Reacting to the revelations, Williams said: "This tarnishes Masquerade and I'm shocked by what has emerged. I feel a deep sense of responsibility to all those many people who were genuinely looking for it. Although I didn't know it, it was a skeleton in my cupboard and I'm relieved it has come out."

Legacy
Dugald Thompson founded a software company called Haresoft, and offered the jewel as a prize to a new contest which took the form of a computer game, Hareraiser. The company and its game (which many believe to be unsolvable with only meaningless text and graphics), were unsuccessful, yielding no winner. When the company went into liquidation in 1988, the hare was sold at Sotheby's London on behalf of the liquidators, Peat Marwick, in December 1988. The hare sold for £31,900 to an anonymous buyer. Williams himself went there to bid, but dropped out at £6,000.

The treasure's whereabouts remained unknown for over 20 years, until it came to light in 2009. The BBC Radio 4 programme The Grand Masquerade, broadcast 14 July 2009, told the story of the creation and solution of the puzzle. Williams was interviewed and presenter John O'Farrell claimed that this was the first time Williams had talked about the scandal for 20 years. During the interview Williams expressed the desire to see the hare again. Hearing this, the granddaughter of its then current owner—an anonymous purchaser "based in the Far East"—arranged for Williams to be reunited briefly with his work. This was featured in a television documentary, The Man Behind the Masquerade, which aired on BBC Four on 2 December 2009.

The hare was on display at the V&A Museum, London, as part of its "British Design 1948–2012" retrospective in 2012.Masquerade became the forerunner of an entire genre of cryptic puzzles known as armchair treasure hunts. It spawned a succession of books and games from other publishers seeking to emulate its success, including The Key To The Kingdom (Pavilion Books, 1992), The Piper Of Dreams (Hodder & Stoughton, 1982), The Secret (Bantam Books, 1982), The Golden Key (William Maclellan, 1982), Treasure: In Search of the Golden Horse (Intravision, 1984), The Merlin Mystery (Warner Books, 1998) and the French On the Trail of the Golden Owl (Manya, 1993), which is still unsolved. Kit Williams himself also created a second treasure-hunt book, The Bee on the Comb (1984).

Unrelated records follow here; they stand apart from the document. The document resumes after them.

-- the vertices of group g, in increasing order, are exactly B's row walk
lemma filter_eq_walk (n offset g : Int) (hn : 0 < n) (hg0 : 0 ≤ g) (hgn : g < n) :
    (PySem.List.pyRange 0 (n * n) 1).filter (fun v => pvLbl n offset v == g)
      = (PySem.List.pyRange 0 n 1).map (pvVtx n offset g) := by
  rw [range_mul n n (le_of_lt hn) (le_of_lt hn), List.filter_flatMap]
  have hrow : ∀ r ∈ PySem.List.pyRange 0 n 1,
      ((PySem.List.pyRange 0 n 1).map (fun c => r * n + c)).filter (fun v => pvLbl n offset v == g)
        = [pvVtx n offset g r] := by
    intro r _
    rw [List.filter_map]
    have hc0 : 0 ≤ PySem.Int.mod (g + offset * r) n := PySem.Int.mod_nonneg _ hn
    have hcn : PySem.Int.mod (g + offset * r) n < n := PySem.Int.mod_lt _ hn
    have hcong : (PySem.List.pyRange 0 n 1).filter ((fun v => pvLbl n offset v == g) ∘ (fun c => r * n + c))
        = (PySem.List.pyRange 0 n 1).filter (fun c => c == PySem.Int.mod (g + offset * r) n) := by
      apply List.filter_congr
      intro c hc
      rw [PySem.List.mem_pyRange_one] at hc
      simp only [Function.comp]
      rw [show pvLbl n offset (r * n + c) = PySem.Int.mod (c - offset * r) n by
            rw [pvLbl, mod_rc n r c hn hc.1 hc.2, div_rc n r c hn hc.1 hc.2]]
      rw [Bool.eq_iff_iff, beq_iff_eq, beq_iff_eq]
      exact mod_shift_inj n offset r c g hn hc.1 hc.2 hg0 hgn
    rw [hcong, List.filter_beq,
        List.count_eq_one_of_mem (PySem.List.nodup_pyRange_one 0 n)
          (by rw [PySem.List.mem_pyRange_one]; exact ⟨hc0, hcn⟩)]
    rfl
  calc (PySem.List.pyRange 0 n 1).flatMap
        (fun r => ((PySem.List.pyRange 0 n 1).map (fun c => r * n + c)).filter (fun v => pvLbl n offset v == g))
      = (PySem.List.pyRange 0 n 1).flatMap (fun r => [pvVtx n offset g r]) := List.flatMap_congr hrow
    _ = (PySem.List.pyRange 0 n 1).map (pvVtx n offset g) := List.map_eq_flatMap.symm

-- ---- loop-shape lemmas ----

-- A's fused loop splits into two independent folds
lemma fused_split (f : Int → Int) (vs : List Int)
    (d0 : PySem.Dict Int (List Int)) (e0 : PySem.Dict Int Int) :
    vs.foldl (fun (st : PySem.Dict Int (List Int) × PySem.Dict Int Int) v =>
        (st.1.modify (f v) [] (fun l => l ++ [v]), st.2.insert v (f v))) (d0, e0)
      = (vs.foldl (fun d v => d.modify (f v) [] (fun l => l ++ [v])) d0,
         vs.foldl (fun e v => e.insert v (f v)) e0) := by
  induction vs generalizing d0 e0 with
  | nil => rfl
  | cons x xs ih => simp [List.foldl, ih]

-- B's inner loop splits into the members list and the label inserts
lemma inner_split (n offset g : Int) (l : List Int) (acc : List Int) (e : PySem.Dict Int Int) :
    l.foldl (fun (p : List Int × PySem.Dict Int Int) row =>
        (p.1 ++ [row * n + PySem.Int.mod (g + offset * row) n],
         p.2.insert (row * n + PySem.Int.mod (g + offset * row) n) g)) (acc, e)
      = (acc ++ l.map (pvVtx n offset g),
         l.foldl (fun e row => e.insert (pvVtx n offset g row) g) e) := by
  induction l generalizing acc e with
  | nil => simp
  | cons x xs ih => simp [List.foldl, ih, pvVtx]

-- a fold whose two components evolve independently splits
lemma pair_split {α β γ : Type} (l : List α) (F : β → α → β) (G : γ → α → γ) (b : β) (c : γ) :
    l.foldl (fun st x => (F st.1 x, G st.2 x)) (b, c) = (l.foldl F b, l.foldl G c) := by
  induction l generalizing b c with
  | nil => rfl
  | cons x xs ih => simp [List.foldl, ih]
-- first-occurrence dedup, selection form
lemma dedup_cons (x : String) (rest : List String) :
    PySem.List.dedup (x :: rest) = x :: PySem.List.dedup (rest.filter (fun m => !(m == x))) := by
  unfold PySem.List.dedup PySem.Set.ofList
  rw [List.foldl_cons]
  have h0 : PySem.Set.add PySem.Set.empty x = [x] := by
    simp [PySem.Set.add, PySem.Set.empty, PySem.Set.contains]
  rw [h0, foldl_add_filter x rest [x] (by simp)]
  exact foldl_add_cons_out x _ []
    (by intro m hm; have := List.of_mem_filter hm; simpa using this)

-- dedup lists names in strictly increasing order of first index
lemma dedup_filter_pairwise_idxOf :
    ∀ (xs : List String) (p : String → Bool),
      (PySem.List.dedup (xs.filter p)).Pairwise (fun a b => xs.idxOf a < xs.idxOf b) := by
  intro xs
  induction xs with
  | nil => intro p; simp [PySem.List.dedup, PySem.Set.ofList, PySem.Set.empty]
  | cons x rest ih =>
      intro p
      by_cases hp : p x = true
      · rw [List.filter_cons_of_pos hp, dedup_cons, List.filter_filter]
        have key : ∀ m ∈ PySem.List.dedup (rest.filter (fun m => !(m == x) && p m)),
            m ∈ rest ∧ m ≠ x := by
          intro m hm
          have hm' : m ∈ rest.filter (fun m => !(m == x) && p m) := by
            simpa [PySem.List.mem_dedup] using hm
          have h1 := List.mem_of_mem_filter hm'
          have h2 := List.of_mem_filter hm'
          simp only [Bool.and_eq_true, bne_iff_ne, Bool.not_eq_true'] at h2
          exact ⟨h1, by simpa using h2.1⟩
        constructor
        · intro b hb
          have hb' := key b hb
          rw [List.idxOf_cons_self, List.idxOf_cons_ne _ (by simpa using Ne.symm hb'.2)]
          omega
        · have := ih (fun m => !(m == x) && p m)
          refine this.imp_of_mem ?_
          intro a b ha hb hab
          have ha' := key a ha
          have hb' := key b hb
          rw [List.idxOf_cons_ne _ (by simpa using Ne.symm ha'.2),
              List.idxOf_cons_ne _ (by simpa using Ne.symm hb'.2)]
          omega
      · rw [List.filter_cons_of_neg (by simpa using hp)]
        have key : ∀ m ∈ PySem.List.dedup (rest.filter p), m ≠ x := by
          intro m hm
          have hm' : m ∈ rest.filter p := by simpa [PySem.List.mem_dedup] using hm
          have h2 := List.of_mem_filter hm'
          intro he; subst he; exact hp h2
        have := ih p
        refine this.imp_of_mem ?_
        intro a b ha hb hab
        rw [List.idxOf_cons_ne _ (by simpa using Ne.symm (key a ha)),
            List.idxOf_cons_ne _ (by simpa using Ne.symm (key b hb))]
        omega
-- pv_equiv track=rewrite | github.com/as20203/thesis-tests | hide-text/hide-bits-paragraph.py | encode_bit_sequence
-- ===== SOURCE A (Python) =====
-- def encode_bit_sequence(text, bit_sequence):
--     encoded_text = ""
--     bit_index = 0
--     for char in text:
--         if char == ' ':
--             # Encode the current bit within the space character
--             encoded_char = char
--             if bit_index < len(bit_sequence):
--                 if bit_sequence[bit_index] == '1':
--                     # Set the LSB of the ASCII value of space to '1'
--                     encoded_char = chr(ord(char) | 1)
--                 else:
--                     # Set the LSB of the ASCII value of space to '0'
--                     encoded_char = chr(ord(char) & ~1)
--                 bit_index += 1
--         else:
--             encoded_char = char
--         encoded_text += encoded_char
--     return encoded_text
-- ===== SOURCE B (Python) =====
-- def encode_bit_sequence(text, bit_sequence):
--     chars = list(text)
--     space_positions = [i for i, c in enumerate(chars) if c == ' ']
--     for bit, pos in zip(bit_sequence, space_positions):
--         chars[pos] = chr(ord(' ') | 1) if bit == '1' else chr(ord(' ') & ~1)
--     return ''.join(chars)
-- ===== Notes on version B (the rewrite author's own statement) =====
-- stated objective: alternative
-- what changed: Replaces A's single interleaved loop with a running bit counter and incremental string building by a build-index-then-apply structure: one pass collects the indices of all space characters, then zip(bit_sequence, positions) writes each encoded bit directly into a character list which is joined once.
import Mathlib
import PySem

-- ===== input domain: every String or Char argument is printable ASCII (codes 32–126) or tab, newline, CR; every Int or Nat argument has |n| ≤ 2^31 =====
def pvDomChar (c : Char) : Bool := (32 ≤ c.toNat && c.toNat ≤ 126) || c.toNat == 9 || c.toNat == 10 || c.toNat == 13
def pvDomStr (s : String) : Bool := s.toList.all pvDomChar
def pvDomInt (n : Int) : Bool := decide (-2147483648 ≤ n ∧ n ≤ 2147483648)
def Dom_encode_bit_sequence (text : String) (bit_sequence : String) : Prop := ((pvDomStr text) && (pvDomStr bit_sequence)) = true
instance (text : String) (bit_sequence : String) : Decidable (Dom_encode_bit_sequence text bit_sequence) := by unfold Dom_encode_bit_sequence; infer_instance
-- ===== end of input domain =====

-- B replaces A's single interleaved loop (bit counter + string concatenation) by a
-- build-index-then-apply structure: collect the space indices, then write each bit
-- of zip(bits, positions) into the character list and join once (objective: alternative).

-- ===== PORT A =====
-- one loop step of A: state = (encoded_text as List Char, bit_index)
def pvStepA (bits : List Char) (st : List Char × Nat) (c : Char) : List Char × Nat :=
  if c = ' ' then
    if st.2 < bits.length then
      (st.1 ++ [if bits.getD st.2 ' ' = '1'
                then Char.ofNat (c.toNat ||| 1)                       -- chr(ord(char) | 1)
                else Char.ofNat (Int.toNat (Int.land (c.toNat : Int) (-2)))], -- chr(ord(char) & ~1); ~1 = -2 on Python ints
       st.2 + 1)
    else (st.1 ++ [c], st.2)
  else (st.1 ++ [c], st.2)

def encode_bit_sequence (text : String) (bit_sequence : String) : String :=
  String.mk (text.toList.foldl (pvStepA bit_sequence.toList) ([], 0)).1

-- ===== PORT B =====
-- the comprehension [i for i, c in enumerate(chars) if c == ' '] as structural recursion
def pvSpacePositions : List Char → List Nat
  | [] => []
  | c :: cs =>
    if c = ' ' then 0 :: (pvSpacePositions cs).map (· + 1)
    else (pvSpacePositions cs).map (· + 1)

-- the for-loop over zip(bit_sequence, positions), mutating the char list
def pvApplyBits (cs : List Char) (pairs : List (Char × Nat)) : List Char :=
  pairs.foldl
    (fun acc bp =>
      acc.set bp.2 (if bp.1 = '1'
                    then Char.ofNat ((' ').toNat ||| 1)
                    else Char.ofNat (Int.toNat (Int.land ((' ').toNat : Int) (-2)))))
    cs

def encode_bit_sequence_alt (text : String) (bit_sequence : String) : String :=
  String.mk (pvApplyBits text.toList (bit_sequence.toList.zip (pvSpacePositions text.toList)))

-- ===== PRECONDITION & SPEC =====
def Spec_encode_bit_sequence (text : String) (bit_sequence : String) (out : String) : Prop := out = encode_bit_sequence_alt text bit_sequence
instance (text : String) (bit_sequence : String) (out : String) : Decidable (Spec_encode_bit_sequence text bit_sequence out) := by unfold Spec_encode_bit_sequence; infer_instance

-- ===== CLAIM (what is proved, stated in full; the proofs are below) =====
def Claim_equal_encode_bit_sequence : Prop := ∀ (text : String) (bit_sequence : String), Dom_encode_bit_sequence text bit_sequence → Spec_encode_bit_sequence text bit_sequence (encode_bit_sequence text bit_sequence)

-- ===== LEMMAS AND PROOFS =====

-- common reference function: encode cs against the remaining bit list
def pvEnc : List Char → List Char → List Char
  | [], _ => []
  | c :: cs, bits =>
    if c = ' ' then
      match bits with
      | [] => c :: pvEnc cs []
      | b :: bs => (if b = '1' then '!' else ' ') :: pvEnc cs bs
    else c :: pvEnc cs bits

lemma pvEnc_nil_bits (cs : List Char) : pvEnc cs [] = cs := by
  induction cs with
  | nil => rfl
  | cons c cs ih => by_cases hc : c = ' ' <;> simp [pvEnc, hc, ih]

lemma pvLdiff : Nat.ldiff 32 1 = 32 := by
  apply Nat.eq_of_testBit_eq
  intro i
  rw [Nat.testBit_ldiff]
  rcases i with _|_|_|_|_|_|i <;> simp [Nat.testBit_succ]

lemma pvCharOr : Char.ofNat ((' ').toNat ||| 1) = '!' := by decide

lemma pvCharAnd : Char.ofNat (Int.toNat (Int.land (32 : Int) (-2))) = ' ' := by
  show Char.ofNat (Int.toNat (Int.ofNat (Nat.ldiff 32 1))) = ' '
  rw [pvLdiff]
  decide

-- A-side: the fold computes acc ++ pvEnc cs (bits.drop i)
lemma pvFoldA (bits : List Char) (cs : List Char) :
    ∀ (acc : List Char) (i : Nat),
      (cs.foldl (pvStepA bits) (acc, i)).1 = acc ++ pvEnc cs (bits.drop i) := by
  induction cs with
  | nil => intro acc i; simp [pvEnc]
  | cons c cs ih =>
    intro acc i
    by_cases hc : c = ' '
    · subst hc
      by_cases hi : i < bits.length
      · have hdrop : bits.drop i = bits[i] :: bits.drop (i + 1) :=
          List.drop_eq_getElem_cons hi
        have hgetD : bits.getD i ' ' = bits[i] := List.getD_eq_getElem bits ' ' hi
        rw [List.foldl_cons]
        show (cs.foldl (pvStepA bits) (pvStepA bits (acc, i) ' ')).1 = _
        rw [hdrop]
        simp only [pvStepA, if_pos rfl, hi, if_pos, hgetD]
        rw [ih]
        by_cases hb : bits[i] = '1' <;>
          simp [pvEnc, hb, pvCharOr, pvCharAnd]
      · have hdrop : bits.drop i = [] := List.drop_eq_nil_of_le (Nat.le_of_not_lt hi)
        rw [List.foldl_cons]
        show (cs.foldl (pvStepA bits) (pvStepA bits (acc, i) ' ')).1 = _
        simp only [pvStepA, if_pos rfl, hi, if_neg, ite_false]
        rw [ih]
        simp [pvEnc, hdrop]
    · rw [List.foldl_cons]
      show (cs.foldl (pvStepA bits) (pvStepA bits (acc, i) c)).1 = _
      simp only [pvStepA, if_neg hc]
      rw [ih]
      simp [pvEnc, hc]

-- B-side: helper facts
lemma pvApplyBits_nil_chars (pairs : List (Char × Nat)) : pvApplyBits [] pairs = [] := by
  induction pairs with
  | nil => rfl
  | cons p ps ih =>
    show pvApplyBits (List.set [] p.2 _) ps = []
    simpa using ih

lemma pvApplyBits_shift (c : Char) (cs : List Char) (pairs : List (Char × Nat)) :
    pvApplyBits (c :: cs) (pairs.map (fun bp => (bp.1, bp.2 + 1))) =
      c :: pvApplyBits cs pairs := by
  induction pairs generalizing cs with
  | nil => rfl
  | cons p ps ih =>
    show pvApplyBits (List.set (c :: cs) (p.2 + 1) _) (ps.map _) = _
    rw [show List.set (c :: cs) (p.2 + 1) _ = c :: List.set cs p.2 _ from rfl]
    exact ih (cs.set p.2 _)

lemma pvZip_map_succ (bits : List Char) (ps : List Nat) :
    bits.zip (ps.map (· + 1)) = (bits.zip ps).map (fun bp => (bp.1, bp.2 + 1)) := by
  induction bits generalizing ps with
  | nil => simp
  | cons b bs ih =>
    cases ps with
    | nil => simp
    | cons p ps => simp [List.zip_cons_cons, ih]

-- B-side: the apply-bits fold computes pvEnc
lemma pvFoldB (cs : List Char) :
    ∀ (bits : List Char),
      pvApplyBits cs (bits.zip (pvSpacePositions cs)) = pvEnc cs bits := by
  induction cs with
  | nil => intro bits; simp [pvSpacePositions, pvApplyBits_nil_chars, pvEnc]
  | cons c cs ih =>
    intro bits
    by_cases hc : c = ' '
    · subst hc
      cases bits with
      | nil =>
        show pvApplyBits (' ' :: cs) [] = _
        show (' ' :: cs) = _
        simp [pvEnc, pvEnc_nil_bits]
      | cons b bs =>
        show pvApplyBits (' ' :: cs) ((b :: bs).zip (0 :: (pvSpacePositions cs).map (· + 1))) = _
        rw [List.zip_cons_cons, pvZip_map_succ]
        show pvApplyBits (List.set (' ' :: cs) 0 _) ((bs.zip (pvSpacePositions cs)).map _) = _
        rw [show ∀ v, List.set (' ' :: cs) 0 v = v :: cs from fun _ => rfl]
        rw [pvApplyBits_shift, ih]
        by_cases hb : b = '1' <;> simp [pvEnc, hb, pvCharOr, pvCharAnd]
    · rw [show pvSpacePositions (c :: cs) = (pvSpacePositions cs).map (· + 1) by
        simp [pvSpacePositions, hc]]
      rw [pvZip_map_succ, pvApplyBits_shift, ih]
      simp [pvEnc, hc]

-- ===== VERDICT (by name: the statement is the Claim_ definition above) =====
theorem encode_bit_sequence_spec : Claim_equal_encode_bit_sequence := by
  intro text bit_sequence _
  show _ = _
  unfold encode_bit_sequence encode_bit_sequence_alt
  rw [pvFoldA, pvFoldB]
  simp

Similar hunts have continued being published in various formats. Alkemstone (Level-10, 1981), a computer game developed during the height of the Masquerade hype, is still unsolved. Many later hunts make use of technologies that were unavailable when Masquerade was published, such as the web-based homage Menagerie, the CD-ROM based Treasure Quest, and Text4Treasure, which uses SMS messaging. Others, such as Army Of Zero and West By Sea: A Treasure Hunt that Spans the Globe (Expeditionaire, 2016) follow Masquerade use of physical media for the main puzzles, but provide additional clues online.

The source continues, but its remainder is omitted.